BEIJING airport's new Terminal 3, at twice the size of the Pentagon, is the largest building in the world.
Adorned with the colours of imperial China and a roof that evokes the scales of a dragon, the massive glass and steel-sheathed structure, designed by British architect Norman Foster, cost $3.8bn (£1.9bn) and can handle more than 50 million passenger
s a year. The developers call it the "most advanced airport building in the world" and say it was completed in less than four years, a timetable some believed impossible.
It opened in late February with little fanfare, but also without the kind of glitches that plagued Heathrow's £4.3bn Terminal 5, a project that took six years to complete.
This is the image China would like to project as it hosts the Olympic Games this summer – a confident rising power constructing dazzling monuments to its rapid progress and its audacious ambition.
While much of the world has focused on protests trailing the Olympic torch, China's poor human rights record, its pollution, product safety and child labour scandals, workers here have been putting the finishing touches on one of the biggest building programmes the world has ever seen.
Beijing hopes to overcome these negatives, and the dark sides of its roaring economy, by emphasising its ability to upgrade and modernise, at least when it comes to buildings and infrastructure.
The main Olympic stadium, nicknamed the Bird's Nest, is already admired for its striking appearance and its use of an steel mesh exterior. The nearby National Aquatics Centre, known as the Water Cube, is a translucent blue bubble that glows in the dark.

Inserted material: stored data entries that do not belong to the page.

-- pv_equiv track=rewrite | github.com/rsinha/libmoat | experimental/util.py | compute_edits
-- ===== SOURCE A (Python) =====
-- def compute_edits(old, new):
--     """Compute the in-place edits needed to convert from old to new
--
--     Returns a list ``[(index_1,change_1), (index_2,change_2)...]``
--     where ``index_i`` is an offset into old, and ``change_1`` is the
--     new bytes to replace.
--
--     For example, calling ``compute_edits("abcdef", "qbcdzw")`` will return
--     ``[(0, "q"), (4, "zw")]``.
--
--     That is, the update should be preformed as (abusing notation):
--
--     ``new[index:index+len(change)] = change``
--
--     :param str old: The old data
--     :param str new: The new data
--
--     :returns: A list of tuples (index_i, change_i)
--     """
--     deltas = []
--     delta = None
--     for index, (n, o) in enumerate(zip(new, old)):
--         if n == o:
--             if delta is not None:
--                 deltas.append(delta)
--                 delta = None
--         else:
--             if delta is None:
--                 delta = (index, [])
--             delta[1].append(n)
--
--     if delta is not None:
--         deltas.append(delta)
--
--     return [(i, "".join(x)) for i, x in deltas]
-- ===== SOURCE B (Python) =====
-- def compute_edits(old, new):
--     m = min(len(old), len(new))
--     res = []
--     i = 0
--     while i < m:
--         if new[i] == old[i]:
--             i += 1
--             continue
--         j = i + 1
--         while j < m and new[j] != old[j]:
--             j += 1
--         res.append((i, new[i:j]))
--         i = j
--     return res
-- ===== Notes on version B (the rewrite author's own statement) =====
-- stated objective: alternative
-- what changed: Replaced A's single fold carrying a pending (index, char-list) accumulator state with a two-pointer index scan: find the start of each mismatch run, advance a second pointer to its end, and emit the run directly as the slice new[i:j].
import Mathlib
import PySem

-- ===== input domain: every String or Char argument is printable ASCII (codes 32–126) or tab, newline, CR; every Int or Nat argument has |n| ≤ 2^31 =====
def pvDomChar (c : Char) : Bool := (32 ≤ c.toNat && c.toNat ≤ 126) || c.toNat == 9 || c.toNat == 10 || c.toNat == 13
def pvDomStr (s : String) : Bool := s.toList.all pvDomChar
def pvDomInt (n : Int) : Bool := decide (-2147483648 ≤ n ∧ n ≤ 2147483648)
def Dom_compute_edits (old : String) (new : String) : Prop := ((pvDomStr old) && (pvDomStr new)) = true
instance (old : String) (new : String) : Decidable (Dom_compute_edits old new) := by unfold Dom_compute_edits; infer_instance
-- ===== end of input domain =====

-- B replaces A's fold with a pending-run accumulator by a two-pointer scan emitting slices (alternative decomposition, same cost).

-- ===== PORT A =====
-- one loop step of A: state = (deltas, delta), item = (index, (n, o))
def stepA (st : List (Int × List Char) × Option (Int × List Char))
    (p : Int × (Char × Char)) : List (Int × List Char) × Option (Int × List Char) :=
  let deltas := st.1
  let delta := st.2
  let n := p.2.1
  let o := p.2.2
  if n == o then
    match delta with
    | some d => (deltas ++ [d], none)
    | none => (deltas, none)
  else
    match delta with
    | none => (deltas, some (p.1, [n]))
    | some (i, xs) => (deltas, some (i, xs ++ [n]))

def compute_edits (old : String) (new : String) : List (Int × String) :=
  let r := (PySem.List.enumerate (new.toList.zip old.toList) 0).foldl stepA ([], none)
  let deltas := match r.2 with
    | some d => r.1 ++ [d]
    | none => r.1
  deltas.map (fun p => (p.1, String.mk p.2))   -- "".join of a list of chars

-- ===== PORT B =====
-- inner while: advance j while j < m and new[j] != old[j]; getD is exact since j < m ≤ length
def bScan (nl ol : List Char) (m j : Nat) : Nat :=
  if h : j < m ∧ nl.getD j ' ' ≠ ol.getD j ' ' then bScan nl ol m (j + 1) else j
termination_by m - j
decreasing_by omega

theorem le_bScan (nl ol : List Char) (m j : Nat) : j ≤ bScan nl ol m j := by
  unfold bScan
  split
  · exact le_trans (Nat.le_succ j) (le_bScan nl ol m (j + 1))
  · exact le_refl j
termination_by m - j
decreasing_by omega

-- outer while over i
def bLoop (nl ol : List Char) (m i : Nat) : List (Int × String) :=
  if h : i < m then
    if nl.getD i ' ' == ol.getD i ' ' then bLoop nl ol m (i + 1)
    else
      ((i : Int), String.mk (PySem.List.slice nl (some (i : Int)) (some (bScan nl ol m (i + 1) : Int)))) ::
        bLoop nl ol m (bScan nl ol m (i + 1))
  else []
termination_by m - i
decreasing_by
  · omega
  · have := le_bScan nl ol m (i + 1); omega

def compute_edits_alt (old : String) (new : String) : List (Int × String) :=
  bLoop new.toList old.toList (min old.toList.length new.toList.length) 0

-- ===== PRECONDITION & SPEC =====
def Spec_compute_edits (old : String) (new : String) (out : List (Int × String)) : Prop := out = compute_edits_alt old new
instance (old : String) (new : String) (out : List (Int × String)) : Decidable (Spec_compute_edits old new out) := by unfold Spec_compute_edits; infer_instance

-- ===== CLAIM (what is proved, stated in full; the proofs are below) =====
def Claim_equal_compute_edits : Prop := ∀ (old : String) (new : String), Dom_compute_edits old new → Spec_compute_edits old new (compute_edits old new)

-- ===== LEMMAS AND PROOFS =====

-- common recursive characterization of the run structure
def core (d : Option (Int × List Char)) (L : List (Char × Char)) (k : Int) : List (Int × List Char) :=
  match L with
  | [] =>
    match d with
    | some x => [x]
    | none => []
  | (n, o) :: t =>
    if n == o then
      match d with
      | some x => x :: core none t (k + 1)
      | none => core none t (k + 1)
    else
      match d with
      | none => core (some (k, [n])) t (k + 1)
      | some (i, xs) => core (some (i, xs ++ [n])) t (k + 1)

def finishA (r : List (Int × List Char) × Option (Int × List Char)) : List (Int × List Char) :=
  match r.2 with
  | some d => r.1 ++ [d]
  | none => r.1

theorem foldA_core (L : List (Char × Char)) : ∀ (k : Int) (ds : List (Int × List Char)) (d : Option (Int × List Char)),
    finishA ((PySem.List.enumerate L k).foldl stepA (ds, d)) = ds ++ core d L k := by
  induction L with
  | nil =>
    intro k ds d
    cases d <;> simp [PySem.List.enumerate, finishA, core]
  | cons p t ih =>
    intro k ds d
    obtain ⟨n, o⟩ := p
    rw [PySem.List.enumerate_cons, List.foldl_cons]
    by_cases hno : n == o
    · cases d with
      | none => simp [stepA, hno, core, ih]
      | some x => simp [stepA, hno, core, ih]
    · cases d with
      | none => simp [stepA, hno, core, ih]
      | some x =>
        obtain ⟨i, xs⟩ := x
        simp [stepA, hno, core, ih]

theorem compute_edits_eq_core (old new : String) :
    compute_edits old new =
      (core none (new.toList.zip old.toList) 0).map (fun p => (p.1, String.mk p.2)) := by
  have h := foldA_core (new.toList.zip old.toList) 0 [] none
  simp only [compute_edits, finishA] at h ⊢
  rw [h]
  simp

theorem bScan_le_m (nl ol : List Char) (m : Nat) : ∀ (j : Nat), j ≤ m → bScan nl ol m j ≤ m := by
  intro j hj
  unfold bScan
  split
  · next h => exact bScan_le_m nl ol m (j + 1) (by omega)
  · exact hj
termination_by j => m - j
decreasing_by omega

-- pending-run lemma: core with a live delta consumes exactly the mismatch run found by bScan
theorem core_pend (nl ol : List Char) (m : Nat) (hm : m = min nl.length ol.length) :
    ∀ (j : Nat) (idx : Int) (xs : List Char), j ≤ m →
      core (some (idx, xs)) ((nl.zip ol).drop j) (j : Int) =
        (idx, xs ++ (nl.drop j).take (bScan nl ol m j - j)) ::
          core none ((nl.zip ol).drop (bScan nl ol m j)) ((bScan nl ol m j : Nat) : Int) := by
  intro j idx xs hj
  have hlen : ((nl.zip ol)).length = m := by simp [hm, List.length_zip]
  rw [bScan]
  split
  · next h =>
    obtain ⟨hjm, hne⟩ := h
    have hjz : j < (nl.zip ol).length := by omega
    have hjn : j < nl.length := by omega
    have hjo : j < ol.length := by omega
    have hdrop : (nl.zip ol).drop j = (nl[j], ol[j]) :: (nl.zip ol).drop (j + 1) := by
      rw [List.drop_eq_getElem_cons hjz]; simp
    have hgn : nl.getD j ' ' = nl[j] := List.getD_eq_getElem nl ' ' hjn
    have hgo : ol.getD j ' ' = ol[j] := List.getD_eq_getElem ol ' ' hjo
    rw [hgn, hgo] at hne
    rw [hdrop]
    have hne' : ¬ (nl[j] == ol[j]) = true := by simpa using hne
    have ih := core_pend nl ol m hm (j + 1) idx (xs ++ [nl[j]]) (by omega)
    simp only [core, hne']
    have hcast : ((j : Int) + 1) = ((j + 1 : Nat) : Int) := by push_cast; ring
    rw [if_neg (by simpa using hne'), hcast, ih]
    have hb1 : j + 1 ≤ bScan nl ol m (j + 1) := le_bScan nl ol m (j + 1)
    have hdropn : nl.drop j = nl[j] :: nl.drop (j + 1) := by
      rw [List.drop_eq_getElem_cons hjn]
    rw [hdropn]
    have : bScan nl ol m (j + 1) - j = (bScan nl ol m (j + 1) - (j + 1)) + 1 := by omega
    rw [this, List.take_succ_cons]
    simp
  · next h =>
    by_cases hjm : j < m
    · -- chars equal at j: one matching step of core with a pending delta emits it
      have heq : nl.getD j ' ' = ol.getD j ' ' := by
        by_contra hc
        exact h ⟨hjm, hc⟩
      have hjz : j < (nl.zip ol).length := by omega
      have hjn : j < nl.length := by omega
      have hjo : j < ol.length := by omega
      have hdrop : (nl.zip ol).drop j = (nl[j], ol[j]) :: (nl.zip ol).drop (j + 1) := by
        rw [List.drop_eq_getElem_cons hjz]; simp
      have hgn : nl.getD j ' ' = nl[j] := List.getD_eq_getElem nl ' ' hjn
      have hgo : ol.getD j ' ' = ol[j] := List.getD_eq_getElem ol ' ' hjo
      have heq' : (nl[j] == ol[j]) = true := by
        rw [← hgn, ← hgo]; simpa using heq
      conv_lhs => rw [hdrop]
      conv_rhs => rw [hdrop]
      simp only [core]
      rw [if_pos heq', if_pos heq', Nat.sub_self]
      simp
    · -- j = m: the zipped list is exhausted
      have hj' : j = m := by omega
      have hdrop : (nl.zip ol).drop j = [] := by
        apply List.drop_eq_nil_of_le; omega
      rw [hdrop, Nat.sub_self]
      simp [core]
termination_by j => m - j
decreasing_by omega

theorem bLoop_eq_core (nl ol : List Char) (m : Nat) (hm : m = min nl.length ol.length) :
    ∀ (i : Nat), i ≤ m →
      bLoop nl ol m i =
        (core none ((nl.zip ol).drop i) (i : Int)).map (fun p => (p.1, String.mk p.2)) := by
  intro i hi
  rw [bLoop]
  split
  · next him =>
    have hin : i < nl.length := by omega
    have hio : i < ol.length := by omega
    have hiz : i < (nl.zip ol).length := by simp [List.length_zip]; omega
    have hdrop : (nl.zip ol).drop i = (nl[i], ol[i]) :: (nl.zip ol).drop (i + 1) := by
      rw [List.drop_eq_getElem_cons hiz]; simp
    have hgn : nl.getD i ' ' = nl[i] := List.getD_eq_getElem nl ' ' hin
    have hgo : ol.getD i ' ' = ol[i] := List.getD_eq_getElem ol ' ' hio
    rw [hdrop]
    by_cases heq : (nl.getD i ' ' == ol.getD i ' ') = true
    · have heq' : (nl[i] == ol[i]) = true := by rw [← hgn, ← hgo]; exact heq
      rw [if_pos heq]
      have ih := bLoop_eq_core nl ol m hm (i + 1) (by omega)
      rw [ih]
      have hcast : ((i : Int) + 1) = ((i + 1 : Nat) : Int) := by push_cast; ring
      simp only [core, heq', if_pos, hcast]
    · have heq' : ¬ (nl[i] == ol[i]) = true := by rw [← hgn, ← hgo]; exact heq
      rw [if_neg heq]
      conv_rhs => simp only [core]
      rw [if_neg heq']
      have hcast : ((i : Int) + 1) = ((i + 1 : Nat) : Int) := by push_cast; ring
      rw [hcast, core_pend nl ol m hm (i + 1) (i : Int) [nl[i]] (by omega)]
      have hb1 : i + 1 ≤ bScan nl ol m (i + 1) := le_bScan nl ol m (i + 1)
      have hbm : bScan nl ol m (i + 1) ≤ m := bScan_le_m nl ol m (i + 1) (by omega)
      have ih := bLoop_eq_core nl ol m hm (bScan nl ol m (i + 1)) hbm
      rw [List.map_cons, ih]
      congr 1
      -- head: the slice equals the accumulated run characters
      have hslice : PySem.List.slice nl (some (i : Int)) (some ((bScan nl ol m (i + 1) : Nat) : Int)) =
          (nl.drop i).take (bScan nl ol m (i + 1) - i) := PySem.List.slice_natCast nl i _
      simp only [hslice]
      have hdropn : nl.drop i = nl[i] :: nl.drop (i + 1) := by
        rw [List.drop_eq_getElem_cons hin]
      rw [hdropn]
      have : bScan nl ol m (i + 1) - i = (bScan nl ol m (i + 1) - (i + 1)) + 1 := by omega
      rw [this, List.take_succ_cons]
      simp
  · next him =>
    have hdrop : (nl.zip ol).drop i = [] := by
      apply List.drop_eq_nil_of_le; simp [List.length_zip]; omega
    rw [hdrop]
    simp [core]
termination_by i => m - i
decreasing_by
  · omega
  · have := le_bScan nl ol m (i + 1); omega

-- ===== VERDICT (by name: the statement is the Claim_ definition above) =====
theorem compute_edits_spec : Claim_equal_compute_edits := by
  intro old new _
  show compute_edits old new = compute_edits_alt old new
  rw [compute_edits_eq_core]
  unfold compute_edits_alt
  have hm : min old.toList.length new.toList.length = min new.toList.length old.toList.length :=
    Nat.min_comm _ _
  rw [hm, bLoop_eq_core new.toList old.toList _ rfl 0 (Nat.zero_le _)]
  simp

And east of the main Olympic arenas, construction is winding down on the new headquarters of the country's main state television network, China Central Television, or CCTV. That $700m building, designed by Rem Koolhaas, consists of two interlocking Z-shaped towers that rise 767ft and may be the world's largest and most expensive media headquarters.
Beijing is determined to build its own architectural icons. "Beijing is a huge experimental site right now," says Zhu Wenyi, dean of the school of architecture at Tsinghua University. "This modern architecture is the identity of modern China."
But sometimes the sheer scale of the buildings overwhelms everything else. Thirty years after economic reforms began, this country has built a series of super structures that almost seem intended more for the Guinness World Records than cityscapes. China is home to the world's largest shopping mall, the longest sea-crossing bridge, the largest hydroelectric dam and the highest railway.
Late last year, Beijing opened what may be the world's largest performance hall, the a $400m National Centre for the Performing Arts.
For decades, the ruling Communist Party used huge building programmes to lure foreign investment and to create millions of jobs. But this new wave is different.
"This is just the start," said Ma Yansong, a 32-year-old architect who studied in the US and runs a practice in China. "The last 10 years we've had landmark buildings in Beijing and Shanghai. But now, the private developers are coming in, and second-tier cities want to develop."
In recent weeks, many Chinese have complained about what they say is Western media distortions about China and its role in Tibet, where riots broke out last month.
Indeed, behind the increasingly nationalistic counter-protests is a fear that China's Olympic moment is being overshadowed by critics and that the country's remarkable achievements are being ignored.
Many Chinese say that will change on August 8 – an auspicious date by traditional reckoning because 8 is a lucky number – as the world focuses on the Olympics and China's undeniable accomplishments.